The described dissociation illustrates the impact of task load on age-related activation differences and explains why brain data analysis did not reveal a significant main effect of age. In fact, age effects on activation intensity seem to average out across the different load levels (increasing activation with age at low task load and decreasing activation with age at high task load).
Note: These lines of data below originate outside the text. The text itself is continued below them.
-- pv_equiv track=rewrite | github.com/C27joseph/ManaGen_DiscordBot | library.py | handleArgs
-- ===== SOURCE A (Python) =====
-- def handleArgs(content):
--     args = []
--     message = ""
--     found_message = False
--     for word in content.split():
--         if word.startswith("#"):
--             found_message = True
--         if found_message:
--             message += word+" "
--         else:
--             args.append(word)
--     return args, message.rstrip()
-- ===== SOURCE B (Python) =====
-- def handleArgs(content):
--     words = content.split()
--     i = next((k for k, w in enumerate(words) if w.startswith("#")), len(words))
--     return words[:i], " ".join(words[i:])
-- ===== Notes on version B (the rewrite author's own statement) =====
-- stated objective: simpler
-- what changed: Replaces A's flag-carrying accumulation loop (found_message flag, per-word string concatenation plus a final rstrip) by computing the split index of the first '#'-word once, then slicing words[:i] / ' '.join(words[i:]).
import Mathlib
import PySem

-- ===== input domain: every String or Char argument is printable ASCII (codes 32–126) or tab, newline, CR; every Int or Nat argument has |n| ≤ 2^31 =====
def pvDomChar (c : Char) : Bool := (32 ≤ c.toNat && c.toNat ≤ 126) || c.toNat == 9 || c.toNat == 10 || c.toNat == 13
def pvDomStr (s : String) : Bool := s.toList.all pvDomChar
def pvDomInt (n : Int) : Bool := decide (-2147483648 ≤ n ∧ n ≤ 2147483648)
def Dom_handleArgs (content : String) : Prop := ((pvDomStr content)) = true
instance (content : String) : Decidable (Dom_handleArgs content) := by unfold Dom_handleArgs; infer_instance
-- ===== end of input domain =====

-- B replaces A's found_message flag loop (per-word concatenation + final rstrip) by computing the first '#'-word index once, then slicing and joining; same behaviour, simpler.

-- ===== PORT A =====
-- A's loop body: update the flag, then either extend the message (word + " ") or append the word to args.
def haStep (st : List String × List Char × Bool) (word : String) : List String × List Char × Bool :=
  let found := if PySem.Str.startswith word "#" then true else st.2.2
  if found then (st.1, st.2.1 ++ word.toList ++ [' '], found)
  else (st.1 ++ [word], st.2.1, found)

def handleArgs (content : String) : List String × String :=
  let r := (PySem.Str.split₀ content).foldl haStep ([], [], false)
  (r.1, String.ofList (PySem.Chars.rstrip r.2.1))

-- ===== PORT B =====
def handleArgs_alt (content : String) : List String × String :=
  let words := PySem.Str.split₀ content
  let i := words.findIdx (fun w => PySem.Str.startswith w "#")
  (words.take i, PySem.Str.join " " (words.drop i))

-- ===== PRECONDITION & SPEC =====
def Spec_handleArgs (content : String) (out : List String × String) : Prop := out = handleArgs_alt content
instance (content : String) (out : List String × String) : Decidable (Spec_handleArgs content out) := by unfold Spec_handleArgs; infer_instance

-- ===== CLAIM (what is proved, stated in full; the proofs are below) =====
def Claim_equal_handleArgs : Prop := ∀ (content : String), Dom_handleArgs content → Spec_handleArgs content (handleArgs content)

-- ===== LEMMAS AND PROOFS =====

-- every word produced by split() is nonempty and whitespace-free
theorem split₀_go_words (s cur : List Char) (acc : List (List Char))
    (hcur : ∀ c ∈ cur, PySem.Chars.isspace c = false)
    (hacc : ∀ w ∈ acc, w ≠ [] ∧ ∀ c ∈ w, PySem.Chars.isspace c = false) :
    ∀ w ∈ PySem.Chars.split₀.go s cur acc, w ≠ [] ∧ ∀ c ∈ w, PySem.Chars.isspace c = false := by
  induction s generalizing cur acc with
  | nil =>
      intro w hw
      unfold PySem.Chars.split₀.go at hw
      split at hw
      · exact hacc w (List.mem_reverse.mp hw)
      · rename_i hne
        rcases List.mem_cons.mp (List.mem_reverse.mp hw) with h | h
        · subst h
          refine ⟨by simpa [List.isEmpty_iff] using hne, ?_⟩
          intro c hc; exact hcur c (List.mem_reverse.mp hc)
        · exact hacc w h
  | cons c rest ih =>
      intro w hw
      unfold PySem.Chars.split₀.go at hw
      split at hw
      · split at hw
        · exact ih [] acc (by simp) hacc w hw
        · rename_i hne
          refine ih [] (cur.reverse :: acc) (by simp) ?_ w hw
          intro v hv
          rcases List.mem_cons.mp hv with h | h
          · subst h
            refine ⟨by simpa [List.isEmpty_iff] using hne, ?_⟩
            intro d hd; exact hcur d (List.mem_reverse.mp hd)
          · exact hacc v h
      · rename_i hns
        refine ih (c :: cur) acc ?_ hacc w hw
        intro d hd
        rcases List.mem_cons.mp hd with h | h
        · subst h; simpa using hns
        · exact hcur d h

theorem split₀_words (s : List Char) :
    ∀ w ∈ PySem.Chars.split₀ s, w ≠ [] ∧ ∀ c ∈ w, PySem.Chars.isspace c = false := by
  unfold PySem.Chars.split₀
  exact split₀_go_words s [] [] (by simp) (by simp)

theorem rstrip_append (a b : List Char) (h : b.any (fun c => !PySem.Chars.isspace c) = true) :
    PySem.Chars.rstrip (a ++ b) = a ++ PySem.Chars.rstrip b := by
  unfold PySem.Chars.rstrip
  rw [List.reverse_append, List.dropWhile_append]
  rw [if_neg (by
    intro hemp
    have hnil : List.dropWhile PySem.Chars.isspace b.reverse = [] := by
      simpa [List.isEmpty_iff] using hemp
    rcases List.any_eq_true.mp h with ⟨c, hc, hns⟩
    have hct := List.dropWhile_eq_nil_iff.mp hnil c (List.mem_reverse.mpr hc)
    simp [hct] at hns)]
  simp

-- rstrip of the word-plus-trailing-space concatenation is exactly ' '.join
theorem rstrip_flatten_eq_join (ws : List (List Char))
    (h : ∀ w ∈ ws, w ≠ [] ∧ ∀ c ∈ w, PySem.Chars.isspace c = false) :
    PySem.Chars.rstrip ((ws.map (fun w => w ++ [' '])).flatten) = PySem.Chars.join [' '] ws := by
  induction ws with
  | nil => simp [PySem.Chars.rstrip, PySem.Chars.join, List.intercalate]
  | cons w rest ih =>
      obtain ⟨hw, hns⟩ := h w (by simp)
      cases rest with
      | nil =>
          simp only [List.map_cons, List.map_nil, List.flatten_cons, List.flatten_nil,
            List.append_nil]
          unfold PySem.Chars.rstrip
          rw [List.reverse_append]
          simp only [List.reverse_cons, List.reverse_nil, List.nil_append, List.singleton_append]
          rw [List.dropWhile_cons_of_pos (by simp [PySem.Chars.isspace])]
          have hself : List.dropWhile PySem.Chars.isspace w.reverse = w.reverse := by
            cases hrev : w.reverse with
            | nil => simp
            | cons d t =>
                have hd : d ∈ w := by
                  have : d ∈ w.reverse := by rw [hrev]; simp
                  simpa using this
                rw [List.dropWhile_cons_of_neg (by simp [hns d hd])]
          rw [hself]
          simp [PySem.Chars.join, List.intercalate]
      | cons r rs =>
          obtain ⟨hr, hrns⟩ := h r (by simp)
          have hrest : ∀ v ∈ r :: rs, v ≠ [] ∧ ∀ c ∈ v, PySem.Chars.isspace c = false := by
            intro v hv; exact h v (by simp [hv])
          simp only [List.map_cons, List.flatten_cons] at ih ⊢
          rw [show w ++ [' '] ++ (r ++ [' '] ++ ((rs.map (fun w => w ++ [' '])).flatten)) =
              (w ++ [' ']) ++ (r ++ [' '] ++ ((rs.map (fun w => w ++ [' '])).flatten)) by simp]
          rw [rstrip_append]
          · rw [ih hrest]
            simp [PySem.Chars.join, List.intercalate]
          · cases hr' : r with
            | nil => exact absurd hr' hr
            | cons c t =>
                have hcr : c ∈ r := by simp [hr']
                refine List.any_eq_true.mpr ⟨c, by simp, ?_⟩
                simp [hrns c hcr]

theorem foldl_found_true (ws : List String) (args : List String) (msg : List Char) :
    ws.foldl haStep (args, msg, true) =
      (args, msg ++ (ws.map (fun w => w.toList ++ [' '])).flatten, true) := by
  induction ws generalizing msg with
  | nil => simp
  | cons w rest ih =>
      simp only [List.foldl_cons, haStep]
      rw [if_pos (by split <;> rfl)]
      split
      · simp [ih]
      · simp [ih]

theorem foldl_found_false (ws : List String) (args : List String) :
    ws.foldl haStep (args, [], false) =
      (args ++ ws.take (ws.findIdx (fun w => PySem.Str.startswith w "#")),
       ((ws.drop (ws.findIdx (fun w => PySem.Str.startswith w "#"))).map
         (fun w => w.toList ++ [' '])).flatten,
       ws.any (fun w => PySem.Str.startswith w "#")) := by
  induction ws generalizing args with
  | nil => simp
  | cons w rest ih =>
      by_cases hp : PySem.Str.startswith w "#" = true
      · have hpc : PySem.Chars.startswith w.toList ['#'] = true := by simpa using hp
        simp only [List.foldl_cons, haStep, hp, if_true]
        rw [foldl_found_true]
        simp [List.findIdx_cons, hpc, List.any_cons]
      · have hpf : PySem.Str.startswith w "#" = false := Bool.eq_false_iff.mpr hp
        have hpcf : PySem.Chars.startswith w.toList ['#'] = false := by simpa using hpf
        simp only [List.foldl_cons, haStep, hpf, Bool.false_eq_true, if_false]
        rw [ih]
        simp [List.findIdx_cons, hpcf, List.any_cons]

-- ===== VERDICT (by name: the statement is the Claim_ definition above) =====
theorem handleArgs_spec : Claim_equal_handleArgs := by
  intro content _
  unfold Spec_handleArgs handleArgs handleArgs_alt
  rw [foldl_found_false]
  simp only [List.nil_append, Prod.mk.injEq]
  refine ⟨by trivial, ?_⟩
  have hwords : ∀ w ∈ PySem.Str.split₀ content,
      w.toList ≠ [] ∧ ∀ c ∈ w.toList, PySem.Chars.isspace c = false := by
    intro w hw
    rcases List.mem_map.mp (by simpa [PySem.Str.split₀] using hw) with ⟨cs, hcs, rfl⟩
    simpa [String.toList_ofList] using split₀_words content.toList cs hcs
  have hmm : ((PySem.Str.split₀ content).drop
        ((PySem.Str.split₀ content).findIdx (fun w => PySem.Str.startswith w "#"))).map
        (fun w => w.toList ++ [' ']) =
      (((PySem.Str.split₀ content).drop
        ((PySem.Str.split₀ content).findIdx (fun w => PySem.Str.startswith w "#"))).map
        String.toList).map (fun l => l ++ [' ']) := by
    rw [List.map_map]; rfl
  rw [hmm, rstrip_flatten_eq_join _ (by
    intro v hv
    rcases List.mem_map.mp hv with ⟨u, hu, rfl⟩
    exact hwords u (List.mem_of_mem_drop hu))]
  simp only [PySem.Str.join]
  rw [show (" " : String).toList = [' '] by rfl]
Consequently, dorsolateral prefrontal brain activation with age does not seem to be affected by aging in general but is strongly modulated by the level of working memory demands (Prakash et al., 2009; Reuter-Lorenz and Park, 2010). Noteworthy, there was no main effect of load either because younger individuals showed higher activation intensity at high task load than at low task load, whereas older individuals showed the opposite pattern.

With the restriction of a limited generalizability of cross-sectional results, the present data finally point toward an increasing functional cerebral dysfunction over a time span of 50 years that may partly be compensated on the behavioral level until a resource ceiling is approached.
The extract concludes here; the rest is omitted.